- Cover of the first tankōbon volume, featuring Shijima (left) and Majime (right)

シメジ シミュレーション (Shimeji Shimyurēshon)
- Genre: Surreal comedy
- Written by: Tsukumizu
- Published by: Media Factory
- Magazine: Comic Cune
- Original run: January 26, 2019 – November 27, 2023
- Volumes: 5

= Shimeji Simulation =

Japanese manga series

Shimeji Simulation (シメジ シミュレーション, Shimeji Shimyurēshon) is a Japanese four-panel surreal comedy manga series written and illustrated by Tsukumizu. It was serialized in Media Factory's Comic Cune magazine from January 2019 to November 2023 and compiled into five tankōbon volumes.

==Plot==
Shimeji Simulation follows Shijima Tsukishima, a former hikikomori who decides to attend high school after spending two years in her closet. As she gets ready for school, she finds shimeji mushrooms have sprouted from her head. Later, at school, Shijima is approached by Majime Yamashita, a girl with a fried egg on her own head, which she says she was born with. The two bond while more strange events happen in their town.

==Characters==
- Shijima Tsukishima (月島 しじま, Tsukishima Shijima)
 (voice comic)
A former hikikomori with shimeji mushrooms growing from her head, who decides to go to school after two years of living in a closet.
- Majime Yamashita (山下 まじめ, Yamashita Majime)
 (voice comic)
A girl born with a fried egg on her head, who becomes Shijima's first real friend after a prolonged period of self-isolation.
- Shijima's older sister (しじまの姉, Shijima no ane)
 (voice comic)
Shijima's unnamed sister who dropped out of university and is currently conducting mysterious research. She is Shijima's sole caretaker and helps her study for her high school entrance exams.
- Ms. Mogawa (もがわ先生, Mogawa-sensei)
One of the teachers in Shijima's school. Her subject is art, and she serves as the curator of the Hole-Digging Club. She is a known alcoholic.
- Sumida (すみだ, Sumida)
A second-year student and member of the Hole-Digging Club. Due to her lack of social skills, Sumida communicates by writing in a sketchbook that she always carries with her.
- Yomikawa (よみかわ, Yomikawa)
A third-year student and member of the Hole-Digging Club. She has a book on her head, which represents her hobby as an avid reader.
- Shijima's neighbors
Two unnamed characters that live in the same apartment complex as Shijima. They are cameos of Chito and Yuuri, the main characters of Tsukumizu's previous work Girls' Last Tour. Yuuri's counterpart is a convenience store worker.
- The Gardener
A girl in a dress and a hat that resembles cat ears.

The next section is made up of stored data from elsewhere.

-- pv_equiv track=rewrite | github.com/ololade-g/BIO539-python | script_smallest_k.py | find_substrings
-- ===== SOURCE A (Python) =====
-- def find_substrings(sequence, k):
--     """
--     Finds all substrings of length k in the given sequence that contain only A, C, G, and T,
--     and identifies the immediate subsequent substring for each.
--
--     Args:
--         sequence (str): The input sequence.
--         k (int): The desired length of substrings.
--
--     Returns:
--         tuple: A tuple containing:
--             - list: All substrings of size k that contain only A, C, G, and T.
--             - dict: A dictionary where keys are substrings and values are sets of unique subsequent substrings.
--     """
--     # Define the valid characters
--     valid_chars = {'A', 'C', 'G', 'T'}
--
--     # Initialize the list of all valid substrings and the dictionary for subsequent substrings
--     all_substrings = []
--     subsequent_substrings = {}
--
--     # Initialize the index
--     i = 0
--     # Loop through the sequence until there are no more substrings of length k
--     while i <= len(sequence) - k:
--         # Extract the substring of length k
--         substring = sequence[i:i+k]
--         # Check if the substring contains only valid characters
--         if set(substring).issubset(valid_chars):
--             # If valid, add the substring to the list of all substrings
--             all_substrings.append(substring)
--             # Check if there is a subsequent substring to consider
--             if i < len(sequence) - k:
--                 # Extract the subsequent substring
--                 next_substring = sequence[i+1:i+k+1]
--                 # Check if the subsequent substring is also valid
--                 if set(next_substring).issubset(valid_chars):
--                     # If valid, add it to the set of subsequent substrings
--                     if substring not in subsequent_substrings:
--                         subsequent_substrings[substring] = set()
--                     subsequent_substrings[substring].add(next_substring)
--             # Move to the next character in the sequence
--             i += 1
--         else:
--             # If an invalid character is found, skip it
--             i += 1
--             # Continue skipping any subsequent invalid characters
--             while i < len(sequence) and sequence[i] not in valid_chars:
--                 i += 1
--
--     # Return the list of all valid substrings and the dictionary of subsequent substrings
--     return all_substrings, subsequent_substrings
-- ===== SOURCE B (Python) =====
-- def find_substrings(sequence, k):
--     # Two-pass re-implementation: first collect all valid windows (with a set of
--     # valid start indices), then link each kept window to its successor via the
--     # index set, instead of A's single stateful skip-scan.
--     valid_chars = {'A', 'C', 'G', 'T'}
--     n = len(sequence)
--     kept = []
--     valid_starts = set()
--     for i in range(n - k + 1):
--         sub = sequence[i:i+k]
--         if set(sub) <= valid_chars:
--             kept.append((i, sub))
--             valid_starts.add(i)
--     all_substrings = [sub for _, sub in kept]
--     subsequent = {}
--     for i, sub in kept:
--         if i < n - k and (i + 1) in valid_starts:
--             subsequent.setdefault(sub, set()).add(sequence[i+1:i+k+1])
--     return all_substrings, subsequent
-- ===== Notes on version B (the rewrite author's own statement) =====
-- stated objective: alternative
-- what changed: Replaces A's single stateful skip-scan (which interleaves list building, dict building and an adaptive skip over invalid characters) with two independent passes: pass one scans every start index once, collecting the valid windows and a set of valid start indices; pass two links each kept window to its successor by membership in that index set.
-- outside the precondition, e.g. on find_substrings('xx', -1): A returns (['', ''], {'': {''}}), B returns (['', '', ''], {'': {''}})
import Mathlib
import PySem

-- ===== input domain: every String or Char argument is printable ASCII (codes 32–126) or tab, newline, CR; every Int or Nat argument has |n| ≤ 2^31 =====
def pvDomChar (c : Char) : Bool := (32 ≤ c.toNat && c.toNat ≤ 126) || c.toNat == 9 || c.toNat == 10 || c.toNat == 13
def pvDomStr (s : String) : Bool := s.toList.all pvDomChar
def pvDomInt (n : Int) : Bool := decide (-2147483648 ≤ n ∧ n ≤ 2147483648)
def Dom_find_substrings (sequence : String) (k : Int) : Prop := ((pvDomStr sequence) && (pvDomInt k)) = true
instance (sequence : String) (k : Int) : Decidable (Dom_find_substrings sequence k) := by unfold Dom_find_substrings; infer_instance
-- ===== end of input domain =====

-- B replaces A's stateful skip-scan by two independent passes (collect valid windows + valid-start
-- index set, then link successors through that set); same cost, different decomposition ("alternative").

-- ===== PORT A =====
-- the Python set literal {'A','C','G','T'}
def pvValidChars : PySem.Set Char := PySem.Set.ofList ['A', 'C', 'G', 'T']

-- inner 'while i < len(sequence) and sequence[i] not in valid_chars: i += 1'
-- (gas is fuel making the recursion structural; cs.length always suffices)
def pvSkip (cs : List Char) : Nat → Nat → Nat
  | 0, i => i
  | gas+1, i =>
    if h : i < cs.length then
      if PySem.Set.contains pvValidChars cs[i] then i
      else pvSkip cs gas (i+1)
    else i

-- outer 'while i <= len(sequence) - k' loop, step for step
-- (gas is fuel making the recursion structural; the caller supplies enough for every iteration)
def pvLoopA (cs : List Char) (k : Int) :
    Nat → Nat → List String → PySem.Dict String (PySem.Set String) →
    List String × List (String × List String)
  | 0, _, acc, d => (acc, d.items)
  | gas+1, i, acc, d =>
    if (i : Int) ≤ (cs.length : Int) - k then
      let sub := PySem.List.slice cs (some (i : Int)) (some ((i : Int) + k))
      if PySem.Set.issubset (PySem.Set.ofList sub) pvValidChars then
        let acc' := acc ++ [String.ofList sub]
        let d' :=
          if (i : Int) < (cs.length : Int) - k then
            let nxt := PySem.List.slice cs (some ((i : Int) + 1)) (some ((i : Int) + k + 1))
            if PySem.Set.issubset (PySem.Set.ofList nxt) pvValidChars then
              let key := String.ofList sub
              let d1 := if d.contains key then d else d.insert key PySem.Set.empty
              d1.insert key (PySem.Set.add (d1.getD key PySem.Set.empty) (String.ofList nxt))
            else d
          else d
        pvLoopA cs k gas (i+1) acc' d'
      else
        pvLoopA cs k gas (pvSkip cs cs.length (i+1)) acc d
    else (acc, d.items)

def find_substrings (sequence : String) (k : Int) : List String × (List (String × List String)) :=
  let cs := sequence.toList
  pvLoopA cs k (((cs.length : Int) - k + 1).toNat + 1) 0 [] PySem.Dict.empty

-- ===== PORT B =====
def find_substrings_alt (sequence : String) (k : Int) : List String × (List (String × List String)) :=
  let cs := sequence.toList
  let n : Int := (cs.length : Int)
  -- pass one: collect (i, window) for every valid window, and the set of valid start indices
  let ks := (PySem.List.pyRange 0 (n - k + 1) 1).foldl
    (fun (st : List (Int × List Char) × PySem.Set Int) i =>
      let sub := PySem.List.slice cs (some i) (some (i + k))
      if PySem.Set.issubset (PySem.Set.ofList sub) pvValidChars then
        (st.1 ++ [(i, sub)], PySem.Set.add st.2 i)
      else st)
    ([], PySem.Set.empty)
  let kept := ks.1
  let validStarts := ks.2
  let allSubstrings := kept.map (fun p => String.ofList p.2)
  -- pass two: link each kept window to its successor via the valid-start index set
  let d := kept.foldl
    (fun (d : PySem.Dict String (PySem.Set String)) p =>
      if p.1 < n - k ∧ PySem.Set.contains validStarts (p.1 + 1) = true then
        let key := String.ofList p.2
        let d1 := d.setdefault key PySem.Set.empty
        d1.insert key (PySem.Set.add (d1.getD key PySem.Set.empty)
          (String.ofList (PySem.List.slice cs (some (p.1 + 1)) (some (p.1 + k + 1)))))
      else d)
    PySem.Dict.empty
  (allSubstrings, d.items)

-- ===== PRECONDITION & SPEC =====
-- Pre_ excludes negative k, for which no substring of length k exists: there A's adaptive skip,
-- via Python's negative slice stop, accidentally drops some of the meaningless empty-string
-- windows while B yields one per start index — a corner where both outputs are equally
-- indefensible and no caller could rely on either.
def Pre_find_substrings (sequence : String) (k : Int) : Prop := 0 ≤ k
instance (sequence : String) (k : Int) : Decidable (Pre_find_substrings sequence k) := by
  unfold Pre_find_substrings; infer_instance

def pvWitness_find_substrings : String × Int := ("ACxGT", 2)

def Spec_find_substrings (sequence : String) (k : Int) (out : List String × (List (String × List String))) : Prop := out = find_substrings_alt sequence k
instance (sequence : String) (k : Int) (out : List String × (List (String × List String))) : Decidable (Spec_find_substrings sequence k out) := by unfold Spec_find_substrings; infer_instance

-- ===== CLAIM (what is proved, stated in full; the proofs are below) =====
def Claim_equal_find_substrings : Prop := ∀ (sequence : String) (k : Int), Dom_find_substrings sequence k → Pre_find_substrings sequence k → Spec_find_substrings sequence k (find_substrings sequence k)

-- ===== LEMMAS AND PROOFS =====

-- the window sequence[i:i+k] and its validity test, shared vocabulary of the proofs
def pvWin (cs : List Char) (k i : Int) : List Char :=
  PySem.List.slice cs (some i) (some (i + k))
def pvOk (cs : List Char) (k i : Int) : Bool :=
  PySem.Set.issubset (PySem.Set.ofList (pvWin cs k i)) pvValidChars
def pvStepL (cs : List Char) (k : Int) (acc : List String) (i : Int) : List String :=
  if pvOk cs k i then acc ++ [String.ofList (pvWin cs k i)] else acc
def pvNext (cs : List Char) (k i : Int) : List Char :=
  PySem.List.slice cs (some (i + 1)) (some (i + k + 1))
def pvUpd (cs : List Char) (k i : Int) (d : PySem.Dict String (PySem.Set String)) :
    PySem.Dict String (PySem.Set String) :=
  let key := String.ofList (pvWin cs k i)
  let d1 := if d.contains key then d else d.insert key PySem.Set.empty
  d1.insert key (PySem.Set.add (d1.getD key PySem.Set.empty) (String.ofList (pvNext cs k i)))
def pvStepD (cs : List Char) (k : Int) (d : PySem.Dict String (PySem.Set String)) (i : Int) :
    PySem.Dict String (PySem.Set String) :=
  if pvOk cs k i then
    (if i < (cs.length : Int) - k then
      (if PySem.Set.issubset (PySem.Set.ofList (pvNext cs k i)) pvValidChars then pvUpd cs k i d
       else d)
     else d)
  else d
-- the index set collected by B's first pass / the valid start indices
def pvF (cs : List Char) (k : Int) : List Int :=
  (PySem.List.pyRange 0 ((cs.length : Int) - k + 1) 1).filter (fun i => pvOk cs k i)

theorem pvNext_eq (cs : List Char) (k i : Int) : pvNext cs k i = pvWin cs k (i + 1) := by
  unfold pvNext pvWin; congr 2; omega

theorem pvWin_eq (cs : List Char) (k : Int) (i : Nat) :
    pvWin cs k i = (cs.drop (min i cs.length)).take
      (PySem.List.clampIdx cs.length ((i : Int) + k) - min i cs.length) := by
  unfold pvWin
  rw [show PySem.List.slice cs (some (i : Int)) (some ((i : Int) + k))
      = (cs.drop (PySem.List.clampIdx cs.length (i : Int))).take
          (PySem.List.clampIdx cs.length ((i : Int) + k) - PySem.List.clampIdx cs.length (i : Int))
    from rfl]
  rw [PySem.List.clampIdx_natCast]

theorem pvOk_nil (cs : List Char) (k i : Int) (h : pvWin cs k i = []) : pvOk cs k i = true := by
  unfold pvOk; rw [h, PySem.Set.issubset_iff]; intro x hx; simp [PySem.Set.ofList] at hx

theorem pvSkip_ge (cs : List Char) : ∀ (gas i : Nat), i ≤ pvSkip cs gas i := by
  intro gas
  induction gas with
  | zero => intro i; simp [pvSkip]
  | succ g ih =>
    intro i
    unfold pvSkip
    split
    · split
      · exact le_refl i
      · exact le_trans (Nat.le_succ i) (ih (i+1))
    · exact le_refl i

theorem pvSkip_mem (cs : List Char) : ∀ (gas i t : Nat), i ≤ t → t < pvSkip cs gas i →
    t < cs.length ∧ PySem.Set.contains pvValidChars (cs.getD t 'A') = false := by
  intro gas
  induction gas with
  | zero => intro i t hit hlt; simp [pvSkip] at hlt; omega
  | succ g ih =>
    intro i t hit hlt
    unfold pvSkip at hlt
    by_cases h : i < cs.length
    · simp only [h, dif_pos] at hlt
      by_cases hc : PySem.Set.contains pvValidChars cs[i] = true
      · simp only [hc, if_pos] at hlt; omega
      · simp only [hc, if_neg, Bool.not_eq_true] at hlt
        rcases Nat.eq_or_lt_of_le hit with heq | hgt
        · subst heq
          refine ⟨h, ?_⟩
          rw [List.getD_eq_getElem?_getD, List.getElem?_eq_getElem h]
          simpa using hc
        · exact ih (i+1) t hgt hlt
    · simp only [h, dif_neg, not_false_iff] at hlt; omega

theorem pvClamp_pos (cs : List Char) (k : Int) (t : Nat) (hk : 1 ≤ k) (ht : t < cs.length) :
    t + 1 ≤ PySem.List.clampIdx cs.length ((t : Int) + k) := by
  have h : ((t : Int) + k) = ((t + k.toNat : Nat) : Int) := by omega
  rw [h, PySem.List.clampIdx_natCast]; omega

She uses a baton-like stick to fix anomalies in the city.

==Publication==
Shimeji Simulation is written and illustrated by Tsukumizu. The series ran in Media Factory's Comic Cune magazine from January 26, 2019, to November 26, 2023. The first volume was released on February 28, 2020, and the last on January 26, 2024.

===Volumes===

| No. | Release date | ISBN |
|---|---|---|
| 1 | February 28, 2020 | 978-4-04-064291-8 |
| 2 | January 27, 2021 | 978-4-04-064967-2 |
| 3 | January 27, 2022 | 978-4-04-681080-9 |
| 4 | January 27, 2023 | 978-4-04-682066-2 |
| 5 | January 26, 2024 | 978-4-04-683209-2 |

==Reception==
Jacob Parker-Dalton of Otaquest calls Shimeji Simulation a continuation of the imaginativeness of Girls' Last Tour, and compares the dour/dashing dynamic between Shijima and Majime to Chito and Yuuri in a May 2020 review. Matthew England of CBR, meanwhile, ranks it as number eight on their list of 5 Manga That Need An Anime Adaptation (& 5 That You Didn't Know Already Have One).